What you should do -
Print nothing but the lines below starting at the line that holds "def flip_checker_alt (board" and ending at the line that holds "-- with p_x", including both, each exactly as written.

Records provided -
-- pv_equiv track=rewrite | github.com/shreeya109/Othello-AI-Game | OthelloKhelo.py | flip_checker
-- ===== SOURCE A (Python) =====
-- BOARD_SIZE = 8
--
-- def flip_checker(board, x, y, p_x, p_y, player):
--     x += p_x
--     y += p_y
--
--     if x >= BOARD_SIZE or x < 0 or y >= BOARD_SIZE or y < 0 or board[y][x] != -player:
--         return False
--
--     x += p_x
--     y += p_y
--
--     while 0 <= x < BOARD_SIZE and 0 <= y < BOARD_SIZE:
--         if board[y][x] == player:
--             return True
--         elif board[y][x] == 0:
--             break
--         x += p_x
--         y += p_y
--
--     return False
-- ===== SOURCE B (Python) =====
-- BOARD_SIZE = 8
--
-- def flip_checker(board, x, y, p_x, p_y, player):
--     # Phase 1: materialize the values along the ray, nearest first.
--     ray = []
--     cx, cy = x + p_x, y + p_y
--     while 0 <= cx < BOARD_SIZE and 0 <= cy < BOARD_SIZE:
--         ray.append(board[cy][cx])
--         cx += p_x
--         cy += p_y
--     # Phase 2: judge the ray.
--     if not ray or ray[0] != -player:
--         return False
--     for v in ray[1:]:
--         if v == player:
--             return True
--         if v == 0:
--             return False
--     return False
-- ===== Notes on version B (the rewrite author's own statement) =====
-- stated objective: alternative
-- what changed: B splits A's interleaved guard-plus-walk into two phases: it first materializes the list of cell values along the (p_x,p_y) ray, then judges that list with a pure scan, so all coordinate arithmetic lives in one place and the game rule in another.
-- outside the precondition, e.g. on flip_checker([[-1, 1]], -1, 0, 1, 0, 1): A returns True, B raises IndexError
import Mathlib
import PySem

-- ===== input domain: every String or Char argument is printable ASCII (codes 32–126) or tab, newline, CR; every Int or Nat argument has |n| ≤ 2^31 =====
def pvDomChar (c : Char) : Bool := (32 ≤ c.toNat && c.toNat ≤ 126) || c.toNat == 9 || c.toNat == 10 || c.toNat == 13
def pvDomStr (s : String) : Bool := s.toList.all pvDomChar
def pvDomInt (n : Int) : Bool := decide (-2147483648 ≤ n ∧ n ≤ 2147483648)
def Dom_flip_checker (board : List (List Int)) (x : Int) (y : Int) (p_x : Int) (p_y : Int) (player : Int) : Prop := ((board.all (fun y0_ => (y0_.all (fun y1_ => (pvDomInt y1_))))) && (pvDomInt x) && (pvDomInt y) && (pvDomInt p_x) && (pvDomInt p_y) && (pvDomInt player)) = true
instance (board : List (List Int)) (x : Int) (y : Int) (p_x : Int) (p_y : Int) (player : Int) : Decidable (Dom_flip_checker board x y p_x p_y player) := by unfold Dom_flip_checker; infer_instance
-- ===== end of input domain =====

-- B splits A's guard-plus-walk into ray extraction followed by a pure scan of the ray (alternative decomposition, same cost).

-- ===== PORT A =====
-- board[y][x]; Pre_ guarantees 0 ≤ x < 8 and 0 ≤ y < 8 on an 8×8 board, so both pyGet? are
-- some and the getD defaults are never used inside Pre_.
def pvCellA (board : List (List Int)) (x : Int) (y : Int) : Int :=
  (PySem.List.pyGet? ((PySem.List.pyGet? board y).getD []) x).getD 0

-- A's while-loop; fuel is only a totality guard: under Pre_ (direction ≠ (0,0)) the in-box
-- positions along the ray are at most 8 consecutive steps, so fuel 64 is never exhausted.
def flipLoopA (board : List (List Int)) (player : Int) (p_x : Int) (p_y : Int) : Nat → Int → Int → Bool
  | 0, _, _ => false
  | f + 1, x, y =>
    if 0 ≤ x ∧ x < 8 ∧ 0 ≤ y ∧ y < 8 then
      if pvCellA board x y = player then true
      else if pvCellA board x y = 0 then false
      else flipLoopA board player p_x p_y f (x + p_x) (y + p_y)
    else false

def flip_checker (board : List (List Int)) (x : Int) (y : Int) (p_x : Int) (p_y : Int) (player : Int) : Bool :=
  if x + p_x ≥ 8 ∨ x + p_x < 0 ∨ y + p_y ≥ 8 ∨ y + p_y < 0 ∨ pvCellA board (x + p_x) (y + p_y) ≠ -player then
    false
  else flipLoopA board player p_x p_y 64 (x + p_x + p_x) (y + p_y + p_y)

-- ===== PORT B =====
def pvCellB (board : List (List Int)) (cx : Int) (cy : Int) : Int :=
  (PySem.List.pyGet? ((PySem.List.pyGet? board cy).getD []) cx).getD 0

-- Phase 1 of Source B: collect the values along the ray; fuel is only a totality guard (see flipLoopA).
def pvBuildRay (board : List (List Int)) (p_x : Int) (p_y : Int) : Nat → Int → Int → List Int
  | 0, _, _ => []
  | f + 1, cx, cy =>
    if 0 ≤ cx ∧ cx < 8 ∧ 0 ≤ cy ∧ cy < 8 then
      pvCellB board cx cy :: pvBuildRay board p_x p_y f (cx + p_x) (cy + p_y)
    else []

-- Phase 2 of Source B: the for-loop over ray[1:]
def pvJudge (player : Int) : List Int → Bool
  | [] => false
  | v :: rest => if v = player then true else if v = 0 then false else pvJudge player rest

def flip_checker_alt (board : List (List Int)) (x : Int) (y : Int) (p_x : Int) (p_y : Int) (player : Int) : Bool :=
  match pvBuildRay board p_x p_y 65 (x + p_x) (y + p_y) with
  | [] => false
  | v :: rest => if v ≠ -player then false else pvJudge player rest

-- ===== PRECONDITION & SPEC =====
-- When the first stepped cell lies outside the 8×8 box both programs answer False at once;
-- otherwise Pre_ requires the 8×8 Othello board the function is written for and a nonzero
-- direction: on ragged boards A raises IndexError on a missing cell it reaches (or returns only
-- because it stops at a piece before the gap, where B, which reads the whole ray, raises), and
-- with p_x = p_y = 0 A loops forever whenever the first cell holds an opponent piece.
def Pre_flip_checker (board : List (List Int)) (x : Int) (y : Int) (p_x : Int) (p_y : Int) (player : Int) : Prop :=
  ¬(0 ≤ x + p_x ∧ x + p_x < 8 ∧ 0 ≤ y + p_y ∧ y + p_y < 8) ∨
    (board.length = 8 ∧ (∀ row ∈ board, row.length = 8) ∧ ¬(p_x = 0 ∧ p_y = 0))
instance (board : List (List Int)) (x : Int) (y : Int) (p_x : Int) (p_y : Int) (player : Int) : Decidable (Pre_flip_checker board x y p_x p_y player) := by unfold Pre_flip_checker; infer_instance

def pvWitness_flip_checker : List (List Int) × Int × Int × Int × Int × Int :=
  ([[0,0,0,0,0,0,0,0],[0,0,0,0,0,0,0,0],[0,0,0,0,0,0,0,0],[0,0,0,-1,1,0,0,0],
    [0,0,0,1,-1,0,0,0],[0,0,0,0,0,0,0,0],[0,0,0,0,0,0,0,0],[0,0,0,0,0,0,0,0]], 2, 3, 1, 0, 1)

def Spec_flip_checker (board : List (List Int)) (x : Int) (y : Int) (p_x : Int) (p_y : Int) (player : Int) (out : Bool) : Prop := out = flip_checker_alt board x y p_x p_y player
instance (board : List (List Int)) (x : Int) (y : Int) (p_x : Int) (p_y : Int) (player : Int) (out : Bool) : Decidable (Spec_flip_checker board x y p_x p_y player out) := by unfold Spec_flip_checker; infer_instance

-- ===== CLAIM (what is proved, stated in full; the proofs are below) =====
def Claim_equal_flip_checker : Prop := ∀ (board : List (List Int)) (x : Int) (y : Int) (p_x : Int) (p_y : Int) (player : Int), Dom_flip_checker board x y p_x p_y player → Pre_flip_checker board x y p_x p_y player → Spec_flip_checker board x y p_x p_y player (flip_checker board x y p_x p_y player)

-- ===== LEMMAS AND PROOFS =====

-- The two cell accessors are definitionally the same function.
theorem pvCellB_eq (board : List (List Int)) (x y : Int) : pvCellB board x y = pvCellA board x y := rfl

theorem pvBuildRay_succ (board : List (List Int)) (p_x p_y : Int) (f : Nat) (cx cy : Int) :
    pvBuildRay board p_x p_y (f + 1) cx cy =
      if 0 ≤ cx ∧ cx < 8 ∧ 0 ≤ cy ∧ cy < 8 then
        pvCellB board cx cy :: pvBuildRay board p_x p_y f (cx + p_x) (cy + p_y)
      else [] := rfl

-- A's continuation loop equals judging the ray built from the same start, for any fuel.
theorem loopA_eq_judge (board : List (List Int)) (player p_x p_y : Int) :
    ∀ (f : Nat) (x y : Int),
      flipLoopA board player p_x p_y f x y = pvJudge player (pvBuildRay board p_x p_y f x y) := by
  intro f
  induction f with
  | zero => intro x y; rfl
  | succ f ih =>
    intro x y
    rw [pvBuildRay_succ]
    by_cases h : 0 ≤ x ∧ x < 8 ∧ 0 ≤ y ∧ y < 8
    · rw [if_pos h]
      show _ = pvJudge player (pvCellB board x y :: _)
      simp only [flipLoopA, if_pos h, pvJudge, pvCellB_eq, ih]
      rfl
    · rw [if_neg h]
      simp only [flipLoopA, if_neg h, pvJudge]

theorem pvWitness_ok :
    Dom_flip_checker pvWitness_flip_checker.1 pvWitness_flip_checker.2.1 pvWitness_flip_checker.2.2.1
      pvWitness_flip_checker.2.2.2.1 pvWitness_flip_checker.2.2.2.2.1 pvWitness_flip_checker.2.2.2.2.2 ∧
    Pre_flip_checker pvWitness_flip_checker.1 pvWitness_flip_checker.2.1 pvWitness_flip_checker.2.2.1
      pvWitness_flip_checker.2.2.2.1 pvWitness_flip_checker.2.2.2.2.1 pvWitness_flip_checker.2.2.2.2.2 := by
  decide

-- ===== VERDICT (by name: the statement is the Claim_ definition above) =====
theorem flip_checker_spec : Claim_equal_flip_checker := by
  intro board x y p_x p_y player _ _
  unfold Spec_flip_checker flip_checker flip_checker_alt
  rw [show (65 : Nat) = 64 + 1 from rfl, pvBuildRay_succ]
  by_cases h : 0 ≤ x + p_x ∧ x + p_x < 8 ∧ 0 ≤ y + p_y ∧ y + p_y < 8
  · -- first stepped cell is inside the 8×8 box: the ray is nonempty
    rw [if_pos h]
    by_cases hv : pvCellA board (x + p_x) (y + p_y) = -player
    · have hg : ¬(x + p_x ≥ 8 ∨ x + p_x < 0 ∨ y + p_y ≥ 8 ∨ y + p_y < 0 ∨
          pvCellA board (x + p_x) (y + p_y) ≠ -player) := by
        simp only [not_or]
        exact ⟨by omega, by omega, by omega, by omega, not_not_intro hv⟩
      rw [if_neg hg]
      show flipLoopA board player p_x p_y 64 (x + p_x + p_x) (y + p_y + p_y) =
        if pvCellB board (x + p_x) (y + p_y) ≠ -player then false
        else pvJudge player (pvBuildRay board p_x p_y 64 (x + p_x + p_x) (y + p_y + p_y))
      rw [pvCellB_eq, if_neg (not_not_intro hv)]
      exact loopA_eq_judge board player p_x p_y 64 (x + p_x + p_x) (y + p_y + p_y)
    · have hg : x + p_x ≥ 8 ∨ x + p_x < 0 ∨ y + p_y ≥ 8 ∨ y + p_y < 0 ∨
          pvCellA board (x + p_x) (y + p_y) ≠ -player :=
        Or.inr (Or.inr (Or.inr (Or.inr hv)))
      rw [if_pos hg]
      show false =
        if pvCellB board (x + p_x) (y + p_y) ≠ -player then false
        else pvJudge player (pvBuildRay board p_x p_y 64 (x + p_x + p_x) (y + p_y + p_y))
      rw [pvCellB_eq, if_pos hv]
  · -- first stepped cell is outside the box: A's guard fires and B's ray is empty
    have hg : x + p_x ≥ 8 ∨ x + p_x < 0 ∨ y + p_y ≥ 8 ∨ y + p_y < 0 ∨
        pvCellA board (x + p_x) (y + p_y) ≠ -player := by omega
    rw [if_pos hg, if_neg h]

Response -
def flip_checker_alt (board : List (List Int)) (x : Int) (y : Int) (p_x : Int) (p_y : Int) (player : Int) : Bool :=
  match pvBuildRay board p_x p_y 65 (x + p_x) (y + p_y) with
  | [] => false
  | v :: rest => if v ≠ -player then false else pvJudge player rest

-- ===== PRECONDITION & SPEC =====
-- When the first stepped cell lies outside the 8×8 box both programs answer False at once;
-- otherwise Pre_ requires the 8×8 Othello board the function is written for and a nonzero
-- direction: on ragged boards A raises IndexError on a missing cell it reaches (or returns only
-- because it stops at a piece before the gap, where B, which reads the whole ray, raises), and
-- with p_x = p_y = 0 A loops forever whenever the first cell holds an opponent piece.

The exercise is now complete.